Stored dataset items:
-- pv_equiv track=rewrite | github.com/mehrdadsl254/vit | config.py | generate_layer_indices
-- ===== SOURCE A (Python) =====
-- from typing import List, Tuple, Optional
--
-- def generate_layer_indices(max_layers: int) -> List[int]:
--     """
--     Generate layer indices with pattern:
--     - 1,2,3,4,5 (by 1)
--     - 7,9,11 (by 2)
--     - 14,17,20,... (by 3)
--     """
--     layers = []
--
--     # First 5 layers (by 1)
--     for i in range(1, 6):
--         if i <= max_layers:
--             layers.append(i)
--
--     # Next layers (by 2)
--     current = 7
--     while current <= max_layers and current <= 11:
--         layers.append(current)
--         current += 2
--
--     # Remaining layers (by 3)
--     current = 14
--     while current <= max_layers:
--         layers.append(current)
--         current += 3
--
--     return layers
-- ===== SOURCE B (Python) =====
-- def generate_layer_indices(max_layers):
--     # One loop with a value-dependent successor: step 1 below 5, step 2 below 11, step 3 afterwards.
--     layers = []
--     x = 1
--     while x <= max_layers:
--         layers.append(x)
--         x += 1 if x < 5 else 2 if x < 11 else 3
--     return layers
-- ===== Notes on version B (the rewrite author's own statement) =====
-- stated objective: simpler
-- what changed: Replaces A's three staged passes (a for-loop over range(1,6) plus two separate while-loops with different steps) by a single while-loop driven by one value-dependent successor function (step 1 below 5, 2 below 11, else 3).
import Mathlib
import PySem

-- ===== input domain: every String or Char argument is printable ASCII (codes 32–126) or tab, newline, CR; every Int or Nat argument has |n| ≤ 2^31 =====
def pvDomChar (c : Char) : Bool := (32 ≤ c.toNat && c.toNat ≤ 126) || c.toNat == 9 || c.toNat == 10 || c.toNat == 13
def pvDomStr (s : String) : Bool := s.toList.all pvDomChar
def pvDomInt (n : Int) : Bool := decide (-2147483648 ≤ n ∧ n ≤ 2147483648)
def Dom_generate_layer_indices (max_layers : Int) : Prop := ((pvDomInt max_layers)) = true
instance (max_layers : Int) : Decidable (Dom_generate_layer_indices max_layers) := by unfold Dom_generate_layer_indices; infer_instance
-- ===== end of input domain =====

-- B replaces A's three staged loops by a single loop driven by a value-dependent step function (objective: simpler).

-- ===== PORT A =====
-- 'while current <= max_layers and current <= 11: layers.append(current); current += 2'
def pvALoop2 (m current : Int) : List Int :=
  if _h : current ≤ m ∧ current ≤ 11 then current :: pvALoop2 m (current + 2) else []
  termination_by (12 - current).toNat
  decreasing_by omega

-- 'while current <= max_layers: layers.append(current); current += 3'
def pvALoop3 (m current : Int) : List Int :=
  if _h : current ≤ m then current :: pvALoop3 m (current + 3) else []
  termination_by (m + 1 - current).toNat
  decreasing_by omega

def generate_layer_indices (max_layers : Int) : List Int :=
  let layers := (PySem.List.pyRange 1 6 1).foldl
    (fun acc i => if i ≤ max_layers then acc ++ [i] else acc) []
  layers ++ pvALoop2 max_layers 7 ++ pvALoop3 max_layers 14

-- ===== PORT B =====
-- '1 if x < 5 else 2 if x < 11 else 3'
def pvStep (x : Int) : Int := if x < 5 then 1 else if x < 11 then 2 else 3

theorem pvStep_pos (x : Int) : 1 ≤ pvStep x := by
  unfold pvStep; split_ifs <;> omega

-- 'while x <= max_layers: layers.append(x); x += step(x)'
def pvBLoop (m x : Int) : List Int :=
  if _h : x ≤ m then x :: pvBLoop m (x + pvStep x) else []
  termination_by (m + 1 - x).toNat
  decreasing_by have := pvStep_pos x; omega

def generate_layer_indices_alt (max_layers : Int) : List Int :=
  pvBLoop max_layers 1

-- ===== PRECONDITION & SPEC =====
def Spec_generate_layer_indices (max_layers : Int) (out : List Int) : Prop := out = generate_layer_indices_alt max_layers
instance (max_layers : Int) (out : List Int) : Decidable (Spec_generate_layer_indices max_layers out) := by unfold Spec_generate_layer_indices; infer_instance

-- ===== CLAIM (what is proved, stated in full; the proofs are below) =====
def Claim_equal_generate_layer_indices : Prop := ∀ (max_layers : Int), Dom_generate_layer_indices max_layers → Spec_generate_layer_indices max_layers (generate_layer_indices max_layers)

-- ===== LEMMAS AND PROOFS =====

-- past 11, B's loop is exactly A's step-3 loop
theorem pvB_eq_loop3 (m : Int) (x : Int) (hx : 11 ≤ x) :
    pvBLoop m x = pvALoop3 m x := by
  fun_induction pvALoop3 m x with
  | case1 x h ih =>
      rw [pvBLoop.eq_def, dif_pos h]
      have hs : pvStep x = 3 := by unfold pvStep; split_ifs <;> omega
      rw [hs]
      rw [ih (by omega)]
  | case2 x h =>
      rw [pvBLoop.eq_def, dif_neg h]

theorem pvALoop3_nil (m : Int) (h : m < 14) : pvALoop3 m 14 = [] := by
  rw [pvALoop3.eq_def]; simp; omega

-- B's loop from 1 = filtered literal prefix ++ A's step-3 loop from 14, one start value at a time
theorem pvB_from_11 (m : Int) :
    pvBLoop m 11 = (([11] : List Int).filter (fun z => decide (z ≤ m))) ++ pvALoop3 m 14 := by
  rw [pvBLoop.eq_def, show (11 : Int) + pvStep 11 = 14 from by decide]
  by_cases h : (11 : Int) ≤ m
  · rw [dif_pos h, pvB_eq_loop3 m 14 (by omega)]
    simp [h]
  · rw [dif_neg h, pvALoop3_nil m (by omega)]
    simp [h]

theorem pvB_from_9 (m : Int) :
    pvBLoop m 9 = (([9, 11] : List Int).filter (fun z => decide (z ≤ m))) ++ pvALoop3 m 14 := by
  rw [pvBLoop.eq_def, show (9 : Int) + pvStep 9 = 11 from by decide]
  by_cases h : (9 : Int) ≤ m
  · rw [dif_pos h, pvB_from_11]
    simp [h]
  · rw [dif_neg h, pvALoop3_nil m (by omega)]
    have hn11 : ¬ (11 : Int) ≤ m := by omega
    simp [h, hn11]

theorem pvB_from_7 (m : Int) :
    pvBLoop m 7 = (([7, 9, 11] : List Int).filter (fun z => decide (z ≤ m))) ++ pvALoop3 m 14 := by
  rw [pvBLoop.eq_def, show (7 : Int) + pvStep 7 = 9 from by decide]
  by_cases h : (7 : Int) ≤ m
  · rw [dif_pos h, pvB_from_9]
    simp [h]
  · rw [dif_neg h, pvALoop3_nil m (by omega)]
    have hn9 : ¬ (9 : Int) ≤ m := by omega
    have hn11 : ¬ (11 : Int) ≤ m := by omega
    simp [h, hn9, hn11]

theorem pvB_from_5 (m : Int) :
    pvBLoop m 5 = (([5, 7, 9, 11] : List Int).filter (fun z => decide (z ≤ m))) ++ pvALoop3 m 14 := by
  rw [pvBLoop.eq_def, show (5 : Int) + pvStep 5 = 7 from by decide]
  by_cases h : (5 : Int) ≤ m
  · rw [dif_pos h, pvB_from_7]
    simp [h]
  · rw [dif_neg h, pvALoop3_nil m (by omega)]
    have hn7 : ¬ (7 : Int) ≤ m := by omega
    have hn9 : ¬ (9 : Int) ≤ m := by omega
    have hn11 : ¬ (11 : Int) ≤ m := by omega
    simp [h, hn7, hn9, hn11]

theorem pvB_from_4 (m : Int) :
    pvBLoop m 4 = (([4, 5, 7, 9, 11] : List Int).filter (fun z => decide (z ≤ m))) ++ pvALoop3 m 14 := by
  rw [pvBLoop.eq_def, show (4 : Int) + pvStep 4 = 5 from by decide]
  by_cases h : (4 : Int) ≤ m
  · rw [dif_pos h, pvB_from_5]
    simp [h]
  · rw [dif_neg h, pvALoop3_nil m (by omega)]
    have hn5 : ¬ (5 : Int) ≤ m := by omega
    have hn7 : ¬ (7 : Int) ≤ m := by omega
    have hn9 : ¬ (9 : Int) ≤ m := by omega
    have hn11 : ¬ (11 : Int) ≤ m := by omega
    simp [h, hn5, hn7, hn9, hn11]

theorem pvB_from_3 (m : Int) :
    pvBLoop m 3 = (([3, 4, 5, 7, 9, 11] : List Int).filter (fun z => decide (z ≤ m))) ++ pvALoop3 m 14 := by
  rw [pvBLoop.eq_def, show (3 : Int) + pvStep 3 = 4 from by decide]
  by_cases h : (3 : Int) ≤ m
  · rw [dif_pos h, pvB_from_4]
    simp [h]
  · rw [dif_neg h, pvALoop3_nil m (by omega)]
    have hn4 : ¬ (4 : Int) ≤ m := by omega
    have hn5 : ¬ (5 : Int) ≤ m := by omega
    have hn7 : ¬ (7 : Int) ≤ m := by omega
    have hn9 : ¬ (9 : Int) ≤ m := by omega
    have hn11 : ¬ (11 : Int) ≤ m := by omega
    simp [h, hn4, hn5, hn7, hn9, hn11]

theorem pvB_from_2 (m : Int) :
    pvBLoop m 2 = (([2, 3, 4, 5, 7, 9, 11] : List Int).filter (fun z => decide (z ≤ m))) ++ pvALoop3 m 14 := by
  rw [pvBLoop.eq_def, show (2 : Int) + pvStep 2 = 3 from by decide]
  by_cases h : (2 : Int) ≤ m
  · rw [dif_pos h, pvB_from_3]
    simp [h]
  · rw [dif_neg h, pvALoop3_nil m (by omega)]
    have hn3 : ¬ (3 : Int) ≤ m := by omega
    have hn4 : ¬ (4 : Int) ≤ m := by omega
    have hn5 : ¬ (5 : Int) ≤ m := by omega
    have hn7 : ¬ (7 : Int) ≤ m := by omega
    have hn9 : ¬ (9 : Int) ≤ m := by omega
    have hn11 : ¬ (11 : Int) ≤ m := by omega
    simp [h, hn3, hn4, hn5, hn7, hn9, hn11]

theorem pvB_from_1 (m : Int) :
    pvBLoop m 1 = (([1, 2, 3, 4, 5, 7, 9, 11] : List Int).filter (fun z => decide (z ≤ m))) ++ pvALoop3 m 14 := by
  rw [pvBLoop.eq_def, show (1 : Int) + pvStep 1 = 2 from by decide]
  by_cases h : (1 : Int) ≤ m
  · rw [dif_pos h, pvB_from_2]
    simp [h]
  · rw [dif_neg h, pvALoop3_nil m (by omega)]
    have hn2 : ¬ (2 : Int) ≤ m := by omega
    have hn3 : ¬ (3 : Int) ≤ m := by omega
    have hn4 : ¬ (4 : Int) ≤ m := by omega
    have hn5 : ¬ (5 : Int) ≤ m := by omega
    have hn7 : ¬ (7 : Int) ≤ m := by omega
    have hn9 : ¬ (9 : Int) ≤ m := by omega
    have hn11 : ¬ (11 : Int) ≤ m := by omega
    simp [h, hn2, hn3, hn4, hn5, hn7, hn9, hn11]

-- A-side: the two prefix passes produce the same filtered literal lists
theorem pv_foldl15 (m : Int) :
    (([1, 2, 3, 4, 5] : List Int).foldl (fun acc i => if i ≤ m then acc ++ [i] else acc) []) =
      ([1, 2, 3, 4, 5] : List Int).filter (fun x => decide (x ≤ m)) := by
  simp only [List.foldl, List.filter_cons, List.filter_nil, decide_eq_true_eq]
  split_ifs <;> rfl

theorem pv_loop2_eq (m : Int) :
    pvALoop2 m 7 = ([7, 9, 11] : List Int).filter (fun x => decide (x ≤ m)) := by
  rw [pvALoop2, pvALoop2, pvALoop2, pvALoop2]
  simp only [List.filter_cons, List.filter_nil, decide_eq_true_eq]
  split_ifs <;> simp_all <;> omega

-- ===== VERDICT (by name: the statement is the Claim_ definition above) =====
theorem generate_layer_indices_spec : Claim_equal_generate_layer_indices := by
  intro m _
  show generate_layer_indices m = generate_layer_indices_alt m
  simp only [generate_layer_indices, generate_layer_indices_alt]
  rw [show PySem.List.pyRange 1 6 1 = [1, 2, 3, 4, 5] from by decide,
      pv_foldl15, pv_loop2_eq, pvB_from_1,
      show ([1, 2, 3, 4, 5, 7, 9, 11] : List Int) = [1, 2, 3, 4, 5] ++ [7, 9, 11] from rfl,
      List.filter_append, List.append_assoc]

EXERCISE: Lines to set down from above: the line with "theorem pvB_from_3 (m", the line with "theorem pvB_from_2 (m", and every line between, each exactly as written.

EXERCISE OUTPUT:
theorem pvB_from_3 (m : Int) :
    pvBLoop m 3 = (([3, 4, 5, 7, 9, 11] : List Int).filter (fun z => decide (z ≤ m))) ++ pvALoop3 m 14 := by
  rw [pvBLoop.eq_def, show (3 : Int) + pvStep 3 = 4 from by decide]
  by_cases h : (3 : Int) ≤ m
  · rw [dif_pos h, pvB_from_4]
    simp [h]
  · rw [dif_neg h, pvALoop3_nil m (by omega)]
    have hn4 : ¬ (4 : Int) ≤ m := by omega
    have hn5 : ¬ (5 : Int) ≤ m := by omega
    have hn7 : ¬ (7 : Int) ≤ m := by omega
    have hn9 : ¬ (9 : Int) ≤ m := by omega
    have hn11 : ¬ (11 : Int) ≤ m := by omega
    simp [h, hn4, hn5, hn7, hn9, hn11]

theorem pvB_from_2 (m : Int) :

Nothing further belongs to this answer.